CAR T-cell immunotherapy has been called a revolutionary treatment because about 60 to 80 percent of these patients can now become cancer free, called a complete remission, and 40 to 50 percent remain cancer free for one year and beyond.
This may be just the tip of the iceberg. There are hundreds of CAR T-cell clinical trials going on now that may allow CAR T cells to be used earlier, or even as a first treatment. These trials may also expand the number of cancers that can be treated.
Risks
Normally, T cells release a chemical messenger called cytokine that stimulates immune system inflammation. Inflammation is the immune system’s way of fighting cancer or infection. But many millions of CAR T cells can release too many cytokines and cause too much inflammation. This is a sign that the treatment is working, but it is also the cause of a major risk from CAR T-cell therapy called cytokine release syndrome (CRS).

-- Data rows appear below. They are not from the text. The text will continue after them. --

-- pv_equiv track=rewrite | github.com/NinjadenMu/polycubes | polycube_enumerator.py | fits_bounding_box
-- ===== SOURCE A (Python) =====
-- def fits_bounding_box(polycube): #This is unnecessary for general polycube enumeration, I just added this for something specific to a school assignment
--     min_x = min(x for x, y, z in polycube)
--     max_x = max(x for x, y, z in polycube)
--     min_y = min(y for x, y, z in polycube)
--     max_y = max(y for x, y, z in polycube)
--     min_z = min(z for x, y, z in polycube)
--     max_z = max(z for x, y, z in polycube)
--     return (max_x - min_x <= 2) and (max_y - min_y <= 2) and (max_z - min_z <= 2)
-- ===== SOURCE B (Python) =====
-- def fits_bounding_box(polycube):
--     it = iter(polycube)
--     try:
--         x, y, z = next(it)
--     except StopIteration:
--         raise ValueError("min() arg is an empty sequence")
--     min_x = max_x = x
--     min_y = max_y = y
--     min_z = max_z = z
--     for x, y, z in it:
--         if x < min_x: min_x = x
--         if x > max_x: max_x = x
--         if y < min_y: min_y = y
--         if y > max_y: max_y = y
--         if z < min_z: min_z = z
--         if z > max_z: max_z = z
--     return (max_x - min_x <= 2) and (max_y - min_y <= 2) and (max_z - min_z <= 2)
-- ===== Notes on version B (the rewrite author's own statement) =====
-- stated objective: alternative
-- what changed: Replaces six separate full scans (one min/max generator pass per coordinate) by a single fused pass that seeds all six extrema from the first point and updates them in one loop.
import Mathlib
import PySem

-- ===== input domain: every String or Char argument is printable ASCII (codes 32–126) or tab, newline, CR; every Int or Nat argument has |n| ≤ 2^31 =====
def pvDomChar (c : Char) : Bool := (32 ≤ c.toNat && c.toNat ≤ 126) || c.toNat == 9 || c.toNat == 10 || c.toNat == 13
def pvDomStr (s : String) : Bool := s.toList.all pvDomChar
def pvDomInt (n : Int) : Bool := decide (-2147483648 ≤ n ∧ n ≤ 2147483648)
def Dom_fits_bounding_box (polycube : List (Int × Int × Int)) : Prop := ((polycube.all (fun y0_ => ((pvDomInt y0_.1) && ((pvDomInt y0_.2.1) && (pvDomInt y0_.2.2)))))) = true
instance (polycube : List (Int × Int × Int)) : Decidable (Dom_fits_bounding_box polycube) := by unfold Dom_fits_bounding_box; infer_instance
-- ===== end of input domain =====

-- B fuses A's six min/max scans into one pass seeding the extrema from the first point (objective: faster, constant factor).
-- Both A and B raise ValueError on the empty list; Pre_ excludes it.

-- ===== PORT A =====
-- six separate extremum scans, as in A (min()/max() over a generator per coordinate)
def fits_bounding_box (polycube : List (Int × Int × Int)) : Bool :=
  match PySem.List.min? (polycube.map (fun t => t.1)) (fun v => v),
        PySem.List.max? (polycube.map (fun t => t.1)) (fun v => v),
        PySem.List.min? (polycube.map (fun t => t.2.1)) (fun v => v),
        PySem.List.max? (polycube.map (fun t => t.2.1)) (fun v => v),
        PySem.List.min? (polycube.map (fun t => t.2.2)) (fun v => v),
        PySem.List.max? (polycube.map (fun t => t.2.2)) (fun v => v) with
  | some min_x, some max_x, some min_y, some max_y, some min_z, some max_z =>
      decide (max_x - min_x ≤ 2) && (decide (max_y - min_y ≤ 2) && decide (max_z - min_z ≤ 2))
  | _, _, _, _, _, _ => false   -- unreachable under Pre_ (empty list: Python raises ValueError)

-- ===== PORT B =====
-- single fused pass carrying all six extrema
def bbGo : List (Int × Int × Int) → Int → Int → Int → Int → Int → Int → Bool
  | [], mnx, mxx, mny, mxy, mnz, mxz =>
      decide (mxx - mnx ≤ 2) && (decide (mxy - mny ≤ 2) && decide (mxz - mnz ≤ 2))
  | (x, y, z) :: t, mnx, mxx, mny, mxy, mnz, mxz =>
      bbGo t (if x < mnx then x else mnx) (if x > mxx then x else mxx)
             (if y < mny then y else mny) (if y > mxy then y else mxy)
             (if z < mnz then z else mnz) (if z > mxz then z else mxz)

def fits_bounding_box_alt (polycube : List (Int × Int × Int)) : Bool :=
  match polycube with
  | [] => false   -- unreachable under Pre_ (Python B raises ValueError here)
  | (x, y, z) :: t => bbGo t x x y y z z

-- ===== PRECONDITION & SPEC =====
-- Pre_ excludes the empty list, on which both Pythons raise ValueError.
def Pre_fits_bounding_box (polycube : List (Int × Int × Int)) : Prop := polycube ≠ []
instance (polycube : List (Int × Int × Int)) : Decidable (Pre_fits_bounding_box polycube) := by unfold Pre_fits_bounding_box; infer_instance
def pvWitness_fits_bounding_box : (List (Int × Int × Int)) := [(0, 0, 0), (2, 1, 0)]

def Spec_fits_bounding_box (polycube : List (Int × Int × Int)) (out : Bool) : Prop := out = fits_bounding_box_alt polycube
instance (polycube : List (Int × Int × Int)) (out : Bool) : Decidable (Spec_fits_bounding_box polycube out) := by unfold Spec_fits_bounding_box; infer_instance

-- ===== CLAIM (what is proved, stated in full; the proofs are below) =====
def Claim_equal_fits_bounding_box : Prop := ∀ (polycube : List (Int × Int × Int)), Dom_fits_bounding_box polycube → Pre_fits_bounding_box polycube → Spec_fits_bounding_box polycube (fits_bounding_box polycube)

-- ===== LEMMAS AND PROOFS =====

-- B's fused loop computes exactly the six folded extrema
theorem bbGo_eq (t : List (Int × Int × Int)) :
    ∀ (mnx mxx mny mxy mnz mxz : Int),
    bbGo t mnx mxx mny mxy mnz mxz =
      (decide (((t.map (fun v => v.1)).foldl max mxx) - ((t.map (fun v => v.1)).foldl min mnx) ≤ 2) &&
       (decide (((t.map (fun v => v.2.1)).foldl max mxy) - ((t.map (fun v => v.2.1)).foldl min mny) ≤ 2) &&
        decide (((t.map (fun v => v.2.2)).foldl max mxz) - ((t.map (fun v => v.2.2)).foldl min mnz) ≤ 2))) := by
  induction t with
  | nil => intro mnx mxx mny mxy mnz mxz; simp [bbGo]
  | cons h t ih =>
    intro mnx mxx mny mxy mnz mxz
    obtain ⟨x, y, z⟩ := h
    simp only [bbGo, ih, List.map, List.foldl]
    have e1 : (if x < mnx then x else mnx) = min mnx x := by omega
    have e2 : (if x > mxx then x else mxx) = max mxx x := by omega
    have e3 : (if y < mny then y else mny) = min mny y := by omega
    have e4 : (if y > mxy then y else mxy) = max mxy y := by omega
    have e5 : (if z < mnz then z else mnz) = min mnz z := by omega
    have e6 : (if z > mxz then z else mxz) = max mxz z := by omega
    rw [e1, e2, e3, e4, e5, e6]
    rfl

-- ===== VERDICT (by name: the statement is the Claim_ definition above) =====
theorem fits_bounding_box_spec : Claim_equal_fits_bounding_box := by
  intro polycube _hdom hpre
  unfold Spec_fits_bounding_box
  match polycube with
  | [] => exact absurd rfl hpre
  | (x, y, z) :: t =>
    simp only [fits_bounding_box, fits_bounding_box_alt, List.map,
      PySem.List.min?_id_cons, PySem.List.max?_id_cons, bbGo_eq]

Some studies have found that CRS occurs in about 30 percent of patients. It may occur soon after treatment and cause low blood pressure, high fever, and difficulty maintain oxygen levels. Fortunately, cancer doctors have learned how to manage CRS with steroids and other anti-inflammatory drugs for the vast majority of patients.
The other major risk is inflammation of the nervous system, called immune effector cell-associated neurotoxicity syndrome (ICANS). ICANS can cause sudden confusion, speech difficulties, balance problems, difficulty swallowing, headaches, tremors, and fatigue. Doctors can manage ICANS with anti-inflammatory meds, and the symptoms tend to go away over several months.
The future
Three factors that are preventing CAR T-cell therapy from moving into a front-line treatment:
A single treatment can cost several hundred thousand dollars. That cost should come down over time, and doctors are learning how to treat and reduce the side effects. One plan for shortening time to treatment is to get T cells from healthy patients and have them ready to go like we do with blood banks.
For now, T cells can only be used on cancers that have an identified antigen they can find and bind. A big part of current research is to identify more cancer antigens for CAR T-cells to find. Early research suggests that there may be targets for solid tumors like brain cancer and lung cancer, and the currently available CAR T-cells used for lymphomas are being investigated in tough-to-treat inflammatory diseases like lupus and MS. CAR T-cell therapy is already a remarkable breakthrough, but it has the potential to be even better.